= The Bosstones =

American musical group

The Bosstones (also known as The Boss-Tones) were an American musical group who performed in the instrumentally-sparse, a cappella-based harmonic style known as Philadelphia doo-wop.

The Bosstones apparently released only one record in their history: "Mope-Itty Mope" b/w "Wings of an Angel" in 1959 on the Boss Records label. The record was a not a national or regional hit (although it did manage to scrape into the playlists of a few stations, such as KIMN in Denver in May of that year).

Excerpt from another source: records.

-- pv_equiv track=rewrite | github.com/dcompgriff/Local_Mincemeat_MapReduce | primes.py | mapfn
-- ===== SOURCE A (Python) =====
-- def mapfn(k, v):
--     '''
--     Tail recursive isPalindrome test.
--     '''
--     def isPalindrome(strTest):
--         if len(strTest) == 1 or len(strTest) == 0:
--             return True
--         else:
--             if strTest[0] == strTest[-1]:
--                 return isPalindrome(strTest[1:-1])
--             else:
--                 return False
--
--     '''
--     Determine if a number is prime, and yield it if true.
--     '''
--     #Yield an amount for each key.
--     for value in v:
--         if isPalindrome(value):
--             yield value, value
-- ===== SOURCE B (Python) =====
-- def mapfn(k, v):
--     def is_pal(s):
--         i, j = 0, len(s) - 1
--         while i < j:
--             if s[i] != s[j]:
--                 return False
--             i += 1
--             j -= 1
--         return True
--     return [(value, value) for value in v if is_pal(value)]
-- ===== Notes on version B (the rewrite author's own statement) =====
-- stated objective: faster
-- what changed: Replaced the recursive slicing palindrome test (each step copies the string with strTest[1:-1], O(n^2) per string) by an in-place two-pointer index scan (O(n) per string, no copies), and the yield loop by a list comprehension.
import Mathlib
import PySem

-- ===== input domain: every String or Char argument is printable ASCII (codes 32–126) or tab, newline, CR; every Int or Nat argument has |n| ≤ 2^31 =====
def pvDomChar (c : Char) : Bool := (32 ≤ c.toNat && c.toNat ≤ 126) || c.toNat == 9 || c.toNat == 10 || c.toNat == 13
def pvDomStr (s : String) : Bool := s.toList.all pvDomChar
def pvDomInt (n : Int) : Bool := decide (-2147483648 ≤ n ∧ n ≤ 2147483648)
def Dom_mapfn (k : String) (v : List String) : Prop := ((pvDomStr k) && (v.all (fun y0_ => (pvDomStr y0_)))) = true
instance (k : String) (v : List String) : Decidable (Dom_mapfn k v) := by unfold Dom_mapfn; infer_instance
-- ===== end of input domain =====

-- B replaces A's recursive-slicing palindrome test (which copies the string at every
-- step) by a two-pointer index scan and a comprehension.

-- ===== PORT A =====
-- A's isPalindrome, on the string's code points (Python string indexing/slicing is exactly
-- PySem.List.pyGet?/slice on the code-point list, per the PySem.Chars bridge).
def isPalindromeA (l : List Char) : Bool :=
  if l.length = 1 ∨ l.length = 0 then true
  else
    if PySem.List.pyGet? l 0 = PySem.List.pyGet? l (-1) then
      isPalindromeA (PySem.List.slice l (some 1) (some (-1)))
    else false
termination_by l.length
decreasing_by
  rename_i hcond _hget
  simp only [PySem.List.length_slice, PySem.List.clampIdx]
  split_ifs <;> omega

-- the generator loop: yield (value, value) for each palindrome value, in order
def mapfn (k : String) (v : List String) : List (String × String) :=
  v.foldl (fun acc value =>
    if isPalindromeA value.toList then acc ++ [(value, value)] else acc) []

-- ===== PORT B =====
-- B's two-pointer while loop: indices i, j walk inwards; every index used is in range
def twoPtr (cs : List Char) (i j : Nat) : Bool :=
  if i < j then
    if cs[i]? ≠ cs[j]? then false
    else twoPtr cs (i + 1) (j - 1)
  else true
termination_by j - i

def isPalB (s : String) : Bool := twoPtr s.toList 0 (s.toList.length - 1)

def mapfn_alt (k : String) (v : List String) : List (String × String) :=
  (v.filter isPalB).map (fun value => (value, value))

-- ===== PRECONDITION & SPEC =====
def Spec_mapfn (k : String) (v : List String) (out : List (String × String)) : Prop := out = mapfn_alt k v
instance (k : String) (v : List String) (out : List (String × String)) : Decidable (Spec_mapfn k v out) := by unfold Spec_mapfn; infer_instance

-- ===== CLAIM (what is proved, stated in full; the proofs are below) =====
def Claim_equal_mapfn : Prop := ∀ (k : String) (v : List String), Dom_mapfn k v → Spec_mapfn k v (mapfn k v)

-- ===== LEMMAS AND PROOFS =====

-- peeling first and last element of a palindrome candidate
lemma pal_peel (a b : Char) (mid : List Char) :
    (a :: (mid ++ [b]) = (a :: (mid ++ [b])).reverse) ↔ (a = b ∧ mid = mid.reverse) := by
  have hrev : (a :: (mid ++ [b])).reverse = b :: (mid.reverse ++ [a]) := by simp
  rw [hrev]
  constructor
  · intro h
    injection h with h1 h2
    subst h1
    exact ⟨rfl, List.append_inj_left' h2 rfl⟩
  · rintro ⟨rfl, h⟩
    rw [← h]

-- every list of length ≥ 2 splits as a :: mid ++ [b]
lemma split_two {l : List Char} (h : 2 ≤ l.length) :
    ∃ a mid b, l = a :: (mid ++ [b]) := by
  match l, h with
  | a :: rest, h =>
    have hr : rest ≠ [] := by rintro rfl; simp at h
    exact ⟨a, rest.dropLast, rest.getLast hr, by simp [List.dropLast_append_getLast hr]⟩

lemma slice_one_neg_one (a b : Char) (mid : List Char) :
    PySem.List.slice (a :: (mid ++ [b])) (some 1) (some (-1)) = mid := by
  simp [PySem.List.slice, PySem.List.clampIdx]
  rw [if_neg (by omega)]
  simp

lemma pyGet?_last (a b : Char) (mid : List Char) :
    PySem.List.pyGet? (a :: (mid ++ [b])) (-1) = some b := by
  rw [show a :: (mid ++ [b]) = (a :: mid) ++ [b] by simp,
    PySem.List.pyGet?_neg_one_append_singleton]

-- A's test decides "the list equals its reverse"
lemma isPalindromeA_eq_reverse (l : List Char) :
    isPalindromeA l = decide (l = l.reverse) := by
  generalize hn : l.length = n
  induction n using Nat.strong_induction_on generalizing l with
  | _ n ih =>
    rw [isPalindromeA]
    by_cases h : l.length = 1 ∨ l.length = 0
    · rw [if_pos h]
      rcases h with h | h
      · match l, h with
        | [c], _ => simp
      · match l, h with
        | [], _ => simp
    · rw [if_neg h]
      have h2 : 2 ≤ l.length := by omega
      obtain ⟨a, mid, b, rfl⟩ := split_two h2
      rw [PySem.List.pyGet?_zero_cons, pyGet?_last, slice_one_neg_one]
      have hlen : mid.length < n := by simp at hn; omega
      by_cases hab : a = b
      · subst hab
        rw [if_pos rfl, ih mid.length hlen mid rfl]
        simp
      · rw [if_neg (by simpa using hab)]
        simp [hab]

-- one-step unfolding of the while loop (cited with explicit arguments)
lemma twoPtr_unfold (cs : List Char) (i j : Nat) :
    twoPtr cs i j =
      if i < j then
        (if cs[i]? ≠ cs[j]? then false else twoPtr cs (i + 1) (j - 1))
      else true := by
  rw [twoPtr]

-- shifting the two pointers past a common head element
lemma twoPtr_shift (a : Char) (xs : List Char) : ∀ (i j : Nat),
    twoPtr (a :: xs) (i + 1) (j + 1) = twoPtr xs i j := by
  intro i j
  generalize hf : j - i = f
  induction f using Nat.strong_induction_on generalizing i j with
  | _ f ih =>
    rw [twoPtr_unfold (a :: xs) (i + 1) (j + 1), twoPtr_unfold xs i j]
    by_cases hij : i < j
    · rw [if_pos (by omega), if_pos hij]
      simp only [List.getElem?_cons_succ]
      by_cases hne : xs[i]? ≠ xs[j]?
      · rw [if_pos hne, if_pos hne]
      · rw [if_neg hne, if_neg hne,
          show j + 1 - 1 = (j - 1) + 1 by omega]
        exact ih ((j - 1) - (i + 1)) (by omega) (i + 1) (j - 1) rfl
    · rw [if_neg (by omega), if_neg hij]

-- an element appended past the right pointer is never inspected
lemma twoPtr_drop_last (xs : List Char) (b : Char) : ∀ (i j : Nat), j < xs.length →
    twoPtr (xs ++ [b]) i j = twoPtr xs i j := by
  intro i j
  generalize hf : j - i = f
  induction f using Nat.strong_induction_on generalizing i j with
  | _ f ih =>
    intro hj
    rw [twoPtr_unfold (xs ++ [b]) i j, twoPtr_unfold xs i j]
    by_cases hij : i < j
    · rw [if_pos hij, if_pos hij,
        List.getElem?_append_left (by omega), List.getElem?_append_left hj]
      by_cases hne : xs[i]? ≠ xs[j]?
      · rw [if_pos hne, if_pos hne]
      · rw [if_neg hne, if_neg hne]
        exact ih ((j - 1) - (i + 1)) (by omega) (i + 1) (j - 1) rfl (by omega)
    · rw [if_neg hij, if_neg hij]

-- B's test decides the same predicate
lemma twoPtr_eq_reverse (l : List Char) :
    twoPtr l 0 (l.length - 1) = decide (l = l.reverse) := by
  generalize hn : l.length = n
  induction n using Nat.strong_induction_on generalizing l with
  | _ n ih =>
    subst hn
    by_cases h2 : 2 ≤ l.length
    · obtain ⟨a, mid, b, rfl⟩ := split_two h2
      have hlen0 : (a :: (mid ++ [b])).length - 1 = mid.length + 1 := by simp
      rw [hlen0, twoPtr_unfold (a :: (mid ++ [b])) 0 (mid.length + 1), if_pos (by omega)]
      have hget0 : (a :: (mid ++ [b]))[0]? = some a := rfl
      have hgetl : (a :: (mid ++ [b]))[mid.length + 1]? = some b := by simp
      rw [hget0, hgetl]
      by_cases hab : a = b
      · subst hab
        rw [if_neg (by simp)]
        have hrec : twoPtr (a :: (mid ++ [a])) (0 + 1) (mid.length + 1 - 1)
            = decide (mid = mid.reverse) := by
          rcases Nat.eq_zero_or_pos mid.length with hm | hm
          · match mid, hm with
            | [], _ => rw [twoPtr_unfold]; simp
          · rw [show mid.length + 1 - 1 = (mid.length - 1) + 1 by omega,
              twoPtr_shift, twoPtr_drop_last mid a 0 (mid.length - 1) (by omega)]
            exact ih mid.length (by simp) mid rfl
        simpa [pal_peel] using hrec
      · rw [if_pos (by simpa using hab)]
        simp [hab]
    · rcases l with _ | ⟨c, _ | ⟨d, t⟩⟩
      · rw [twoPtr_unfold]; simp
      · rw [twoPtr_unfold]; simp
      · simp at h2

-- hence the two palindrome tests agree on every string
lemma isPal_agree (s : String) : isPalindromeA s.toList = isPalB s := by
  rw [isPalindromeA_eq_reverse, isPalB, twoPtr_eq_reverse]

-- and the two loop shapes produce the same list
lemma fold_eq_filter_map (v : List String) :
    v.foldl (fun acc value =>
      if isPalindromeA value.toList then acc ++ [(value, value)] else acc) []
      = (v.filter isPalB).map (fun value => (value, value)) := by
  have : ∀ value : String, isPalindromeA value.toList = isPalB value := isPal_agree
  simp only [this]
  rw [PySem.List.foldl_append_if]
  simp

-- ===== VERDICT (by name: the statement is the Claim_ definition above) =====
theorem mapfn_spec : Claim_equal_mapfn := by
  intro k v _
  unfold Spec_mapfn mapfn mapfn_alt
  exact fold_eq_filter_map v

"Mope-Itty Mope" would probably have fallen into complete obscurity except for fact that Mexican border blaster XEAK decided to play it in 1961—in fact, they played it over and over for 72 straight hours, stunting its new format: "Extra News", the first 24-hour all-news station in Southern California (and one of the first in the United States).

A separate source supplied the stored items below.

-- pv_equiv track=rewrite | github.com/emperorpickles/adventofcode2024 | day2/day2.py | levels_compare
-- ===== SOURCE A (Python) =====
-- def levels_compare(levels: list[int]) -> bool:
--     '''Checks if the provided levels only decrease or only increase by steps of 3 or less'''
--     # check if levels initially inc or dec or are same
--     if levels[0] == levels[1]:
--         return False
--     inc = levels[0] < levels[1]
--
--     for i, level in enumerate(levels[:-1]):
--         if inc and -3 <= level - levels[i+1] <= -1:
--             continue
--         if not inc and 1 <= level - levels[i+1] <= 3:
--             continue
--         return False
--     return True
-- ===== SOURCE B (Python) =====
-- def levels_compare(levels: list[int]) -> bool:
--     '''Checks if the provided levels only decrease or only increase by steps of 3 or less'''
--     diffs = [b - a for a, b in zip(levels, levels[1:])]
--     lo, hi = min(diffs), max(diffs)
--     return (1 <= lo and hi <= 3) or (-3 <= lo and hi <= -1)
-- ===== Notes on version B (the rewrite author's own statement) =====
-- stated objective: simpler
-- what changed: B aggregates the adjacent-difference list into its minimum and maximum once and decides with a single range test on those two extremes, instead of A's direction flag fixed from the first pair and a per-element two-branch loop; this is correct because all diffs lie in [1,3] (resp. [-3,-1]) iff the min and max of the diff list do.
import Mathlib
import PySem

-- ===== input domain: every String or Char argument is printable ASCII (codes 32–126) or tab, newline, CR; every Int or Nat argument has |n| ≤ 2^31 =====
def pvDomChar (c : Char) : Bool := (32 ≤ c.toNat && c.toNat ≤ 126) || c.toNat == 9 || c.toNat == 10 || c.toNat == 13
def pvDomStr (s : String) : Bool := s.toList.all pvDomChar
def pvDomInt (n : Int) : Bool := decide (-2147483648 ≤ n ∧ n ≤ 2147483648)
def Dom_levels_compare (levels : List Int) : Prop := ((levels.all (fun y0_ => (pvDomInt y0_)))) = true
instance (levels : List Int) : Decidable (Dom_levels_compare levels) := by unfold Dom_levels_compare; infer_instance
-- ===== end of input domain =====

-- B aggregates the adjacent-difference list into its min and max once and decides with one
-- range test on those two extremes, replacing A's direction flag and per-element branch loop;
-- objective: simpler.


-- ===== PORT A =====
-- the for-loop over enumerate(levels[:-1]) with its two `continue` branches and early `return False`
def lcLoopA (levels : List Int) (inc : Bool) : List (Int × Int) → Bool
  | [] => true
  | (i, level) :: rest =>
    let nxt := PySem.List.pyGetD levels (i + 1) 0
    if inc && (decide (-3 ≤ level - nxt) && decide (level - nxt ≤ -1)) then
      lcLoopA levels inc rest
    else if !inc && (decide (1 ≤ level - nxt) && decide (level - nxt ≤ 3)) then
      lcLoopA levels inc rest
    else
      false

def levels_compare (levels : List Int) : Bool :=
  -- levels[0], levels[1]: IndexError on lists of length < 2 is excluded by Pre_
  let a0 := PySem.List.pyGetD levels 0 0
  let a1 := PySem.List.pyGetD levels 1 0
  if a0 == a1 then false
  else
    let inc := decide (a0 < a1)
    lcLoopA levels inc (PySem.List.enumerate (PySem.List.slice levels none (some (-1))))

-- ===== PORT B =====
def levels_compare_alt (levels : List Int) : Bool :=
  let diffs := (levels.zip (PySem.List.slice levels (some 1) none)).map (fun p => p.2 - p.1)
  -- min(diffs)/max(diffs): Python raises ValueError on an empty diffs list (length < 2), excluded by Pre_
  match PySem.List.min? diffs (fun x => x), PySem.List.max? diffs (fun x => x) with
  | some lo, some hi =>
      (decide (1 ≤ lo) && decide (hi ≤ 3)) || (decide (-3 ≤ lo) && decide (hi ≤ -1))
  | _, _ => false

-- ===== PRECONDITION & SPEC =====
-- A indexes levels[1], raising IndexError for lists of length < 2 (B's min/max raise ValueError there); exactly those are excluded.
def Pre_levels_compare (levels : List Int) : Prop := 2 ≤ levels.length
instance (levels : List Int) : Decidable (Pre_levels_compare levels) := by unfold Pre_levels_compare; infer_instance
def pvWitness_levels_compare : List Int := [1, 2, 4]

def Spec_levels_compare (levels : List Int) (out : Bool) : Prop := out = levels_compare_alt levels
instance (levels : List Int) (out : Bool) : Decidable (Spec_levels_compare levels out) := by unfold Spec_levels_compare; infer_instance

-- ===== CLAIM (what is proved, stated in full; the proofs are below) =====
def Claim_equal_levels_compare : Prop := ∀ (levels : List Int), Dom_levels_compare levels → Pre_levels_compare levels → Spec_levels_compare levels (levels_compare levels)

-- ===== LEMMAS AND PROOFS =====

-- A's loop over enumerate(levels[:-1]) starting at index k equals an `all` over the zipped suffix pairs.
lemma lcLoopA_eq (levels : List Int) (inc : Bool) :
    ∀ k : Nat,
      lcLoopA levels inc (PySem.List.enumerate (levels.dropLast.drop k) k) =
      ((levels.drop k).zip (levels.drop (k + 1))).all
        (fun p =>
          if inc then decide (-3 ≤ p.1 - p.2) && decide (p.1 - p.2 ≤ -1)
          else decide (1 ≤ p.1 - p.2) && decide (p.1 - p.2 ≤ 3)) := by
  intro k
  induction hm : levels.dropLast.length - k generalizing k with
  | zero =>
    have hk : levels.dropLast.length ≤ k := by omega
    have h1 : levels.dropLast.drop k = [] := List.drop_eq_nil_of_le hk
    have h2 : levels.drop (k + 1) = [] := by
      apply List.drop_eq_nil_of_le
      simp [List.length_dropLast] at hk ⊢
      omega
    simp [h1, h2, lcLoopA]
  | succ m ih =>
    have hk : k < levels.dropLast.length := by omega
    have hk' : k < levels.length := by
      simp [List.length_dropLast] at hk; omega
    have hk1 : k + 1 < levels.length := by
      simp [List.length_dropLast] at hk; omega
    have h1 : levels.dropLast.drop k = levels[k] :: levels.dropLast.drop (k + 1) := by
      rw [List.drop_eq_getElem_cons hk, List.getElem_dropLast]
    have h2 : levels.drop k = levels[k] :: levels.drop (k + 1) :=
      List.drop_eq_getElem_cons hk'
    have h3 : levels.drop (k + 1) = levels[k + 1] :: levels.drop (k + 2) :=
      List.drop_eq_getElem_cons hk1
    have hget : PySem.List.pyGetD levels ((k : Int) + 1) 0 = levels[k + 1] := by
      have h0 : (0 : Int) ≤ (k : Int) + 1 := by positivity
      have hlt : (k : Int) + 1 < (levels.length : Int) := by exact_mod_cast hk1
      rw [PySem.List.pyGetD_eq_getElem levels 0 h0 hlt]
      simp [show ((k : Int) + 1).toNat = k + 1 by omega]
    rw [h1, PySem.List.enumerate_cons, h2]
    conv_rhs => rw [h3]
    rw [List.zip_cons_cons, List.all_cons]
    simp only [lcLoopA, hget]
    have ihk := ih (k + 1) (by omega)
    rw [show (k : Int) + 1 = ((k + 1 : Nat) : Int) by push_cast; ring] at *
    cases inc with
    | true =>
      simp only [Bool.not_true, Bool.false_and, Bool.false_eq_true, if_false, Bool.true_and,
        if_true]
      rw [ihk]
      cases hb : (decide (-3 ≤ levels[k] - levels[k + 1]) && decide (levels[k] - levels[k + 1] ≤ -1)) <;>
        simp
    | false =>
      simp only [Bool.not_false, Bool.false_and, Bool.false_eq_true, if_false, Bool.true_and]
      rw [ihk]
      cases hb : (decide (1 ≤ levels[k] - levels[k + 1]) && decide (levels[k] - levels[k + 1] ≤ 3)) <;>
        simp

-- min/max bounds of a nonempty list decide the uniform range test.
lemma minmax_all (l : List Int) (lo hi p q : Int)
    (hmin : PySem.List.min? l (fun x => x) = some lo)
    (hmax : PySem.List.max? l (fun x => x) = some hi) :
    (decide (p ≤ lo) && decide (hi ≤ q)) = l.all (fun d => decide (p ≤ d) && decide (d ≤ q)) := by
  by_cases h : p ≤ lo ∧ hi ≤ q
  · have hall : l.all (fun d => decide (p ≤ d) && decide (d ≤ q)) = true := by
      rw [List.all_eq_true]
      intro d hd
      have h1 := PySem.List.min?_isMin hmin d hd
      have h2 := PySem.List.max?_isMax hmax d hd
      simp only [Bool.and_eq_true, decide_eq_true_eq]
      omega
    rw [hall]
    simp [h.1, h.2]
  · have : ¬ (p ≤ lo) ∨ ¬ (hi ≤ q) := by tauto
    have hnall : l.all (fun d => decide (p ≤ d) && decide (d ≤ q)) = false := by
      rw [List.all_eq_false]
      rcases this with h' | h'
      · exact ⟨lo, PySem.List.min?_mem hmin, by simp [h']⟩
      · exact ⟨hi, PySem.List.max?_mem hmax, by simp; omega⟩
    rw [hnall]
    rcases this with h' | h' <;> simp [h']

-- the two direction predicates are pointwise flips of each other
lemma flip_bounds (a b : Int) :
    (decide (-3 ≤ a - b) && decide (a - b ≤ -1)) = (decide (1 ≤ b - a) && decide (b - a ≤ 3)) := by
  by_cases h1 : 1 ≤ b - a <;> by_cases h2 : b - a ≤ 3 <;> simp [h1, h2] <;> omega

lemma all_flip (l : List (Int × Int)) :
    (l.all fun p => decide (-3 ≤ p.1 - p.2) && decide (p.1 - p.2 ≤ -1)) =
    (l.all fun p => decide (1 ≤ p.2 - p.1) && decide (p.2 - p.1 ≤ 3)) := by
  induction l with
  | nil => rfl
  | cons x t ih => rw [List.all_cons, List.all_cons, ih, flip_bounds x.1 x.2]

lemma all_flip2 (l : List (Int × Int)) :
    (l.all fun p => decide (1 ≤ p.1 - p.2) && decide (p.1 - p.2 ≤ 3)) =
    (l.all fun p => decide (-3 ≤ p.2 - p.1) && decide (p.2 - p.1 ≤ -1)) := by
  induction l with
  | nil => rfl
  | cons x t ih => rw [List.all_cons, List.all_cons, ih, flip_bounds x.2 x.1]

-- ===== VERDICT (by name: the statement is the Claim_ definition above) =====
theorem levels_compare_spec : Claim_equal_levels_compare := by
  intro levels _ hpre
  obtain ⟨a, b, rest, rfl⟩ : ∃ a b rest, levels = a :: b :: rest := by
    match levels, hpre with
    | a :: b :: rest, _ => exact ⟨a, b, rest, rfl⟩
    | [], hpre => simp [Pre_levels_compare] at hpre
    | [a], hpre => simp [Pre_levels_compare] at hpre
  unfold Spec_levels_compare levels_compare levels_compare_alt
  simp only [PySem.List.pyGetD_zero_cons, PySem.List.slice_to_neg_one, PySem.List.slice_from_one,
    List.tail_cons]
  have e1 : PySem.List.pyGetD (a :: b :: rest) 1 0 = b := by
    simp [pysem]
  rw [e1]
  -- the diff list is nonempty: name its min and max
  set diffs := (((a :: b :: rest).zip (b :: rest)).map (fun p => p.2 - p.1)) with hdiffs
  have hhead : diffs = (b - a) :: ((b :: rest).zip rest).map (fun p => p.2 - p.1) := by
    simp [hdiffs]
  obtain ⟨lo, hlo⟩ : ∃ lo, PySem.List.min? diffs (fun x => x) = some lo := by
    cases h : PySem.List.min? diffs (fun x => x) with
    | some lo => exact ⟨lo, rfl⟩
    | none => rw [PySem.List.min?_eq_none_iff] at h; rw [hhead] at h; simp at h
  obtain ⟨hi, hhi⟩ : ∃ hi, PySem.List.max? diffs (fun x => x) = some hi := by
    cases h : PySem.List.max? diffs (fun x => x) with
    | some hi => exact ⟨hi, rfl⟩
    | none => rw [PySem.List.max?_eq_none_iff] at h; rw [hhead] at h; simp at h
  simp only [hlo, hhi]
  -- B's two range tests become two `all`s over diffs
  rw [minmax_all diffs lo hi 1 3 hlo hhi, minmax_all diffs lo hi (-3) (-1) hlo hhi]
  -- `all` over diffs = `all` over the zip pairs
  have hallmap : ∀ (p q : Int),
      diffs.all (fun d => decide (p ≤ d) && decide (d ≤ q)) =
      ((a :: b :: rest).zip (b :: rest)).all (fun t => decide (p ≤ t.2 - t.1) && decide (t.2 - t.1 ≤ q)) := by
    intro p q
    rw [hdiffs, List.all_map]
    rfl
  by_cases hab : a = b
  · subst hab
    rw [if_pos (by simp)]
    rw [hallmap 1 3, hallmap (-3) (-1)]
    simp only [List.zip_cons_cons, List.all_cons]
    simp
  · rw [if_neg (by simp [hab])]
    have hA := lcLoopA_eq (a :: b :: rest) (decide (a < b)) 0
    simp only [List.drop_zero, Nat.cast_zero, zero_add, List.drop_one, List.tail_cons] at hA
    rw [hA]
    rw [hallmap 1 3, hallmap (-3) (-1)]
    by_cases hlt : a < b
    · -- increasing start: A's predicate flips to B's [1,3] test; the [-3,-1] `all` fails at the head
      simp only [hlt, decide_true, if_true]
      rw [all_flip]
      have hdecF : (((a :: b :: rest).zip (b :: rest)).all
          (fun t => decide (-3 ≤ t.2 - t.1) && decide (t.2 - t.1 ≤ -1))) = false := by
        simp only [List.zip_cons_cons, List.all_cons]
        have h1 : ¬ (b - a ≤ -1) := by omega
        simp [h1]
      rw [hdecF, Bool.or_false]
    · -- decreasing (or equal handled above): flip to the [-3,-1] test; the [1,3] `all` fails at the head
      simp only [hlt, decide_false, Bool.false_eq_true, if_false]
      rw [all_flip2]
      have hincF : (((a :: b :: rest).zip (b :: rest)).all
          (fun t => decide (1 ≤ t.2 - t.1) && decide (t.2 - t.1 ≤ 3))) = false := by
        simp only [List.zip_cons_cons, List.all_cons]
        have h1 : ¬ (1 ≤ b - a) := by omega
        simp [h1]
      rw [hincF, Bool.false_or]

In August, 1962, WGES 1390 in Chicago was sold and was renamed WYNR. Before WYNR went online on September 1, 1962, Mopt-itty Mope was played for a few days continuously with breaks only for fake commercials.

In 1962, The Dovells remade "Mope-itty Mope" as "The Mope-itty Mope Stomp".

In 1983, a ska punk band, calling themselves The Bosstones, was formed in Boston, Massachusetts. After finding out about the long-defunct group of the same name, the newer band changed its name to The Mighty Mighty Bosstones, at the suggestion of a bartender friend, in order to avoid any possible legal hassles.